**WORK TASK**
Search the entries for the word "binary" and pull out each line that has it.

(Stored items)
┌──

-- pv_equiv track=rewrite | github.com/cirosantilli/project-euler-solutions | solvers/813.py | xor_pow
-- ===== SOURCE A (Python) =====
-- def xor_product(x: int, y: int) -> int:
--     """Carryless (XOR) product of nonnegative integers x and y."""
--     if x < 0 or y < 0:
--         raise ValueError("xor_product expects nonnegative integers")
--     res = 0
--     shift = 0
--     while y:
--         if y & 1:
--             res ^= x << shift
--         y >>= 1
--         shift += 1
--     return res
--
-- def xor_pow(base: int, exp: int) -> int:
--     """Exponentiation under xor_product (useful only for small exp in tests)."""
--     if exp < 0:
--         raise ValueError("exp must be nonnegative")
--     result = 1  # multiplicative identity for ⊗
--     while exp:
--         if exp & 1:
--             result = xor_product(result, base)
--         base = xor_product(base, base)
--         exp >>= 1
--     return result
-- ===== SOURCE B (Python) =====
-- def xor_product(x: int, y: int) -> int:
--     """Carryless (XOR) product of nonnegative integers x and y."""
--     if x < 0 or y < 0:
--         raise ValueError("xor_product expects nonnegative integers")
--     res = 0
--     shift = 0
--     while y:
--         if y & 1:
--             res ^= x << shift
--         y >>= 1
--         shift += 1
--     return res
--
-- def xor_pow(base: int, exp: int) -> int:
--     """Exponentiation under xor_product: left-to-right binary method over bin(exp)."""
--     if exp < 0:
--         raise ValueError("exp must be nonnegative")
--     result = 1
--     for bit in bin(exp)[2:]:
--         result = xor_product(result, result)
--         if bit == '1':
--             result = xor_product(result, base)
--     return result
-- ===== Notes on version B (the rewrite author's own statement) =====
-- stated objective: alternative
-- what changed: Replaced A's right-to-left square-and-multiply loop (which halves the exponent and repeatedly squares the base) with the left-to-right binary method: iterate over the bits of bin(exp) from the most significant end, squaring the accumulator each step and multiplying in the fixed base on a 1-bit.
import Mathlib
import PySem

└──

**RESPONSE BELOW**
--     """Exponentiation under xor_product: left-to-right binary method over bin(exp)."""
-- what changed: Replaced A's right-to-left square-and-multiply loop (which halves the exponent and repeatedly squares the base) with the left-to-right binary method: iterate over the bits of bin(exp) from the most significant end, squaring the accumulator each step and multiplying in the fixed base on a 1-bit.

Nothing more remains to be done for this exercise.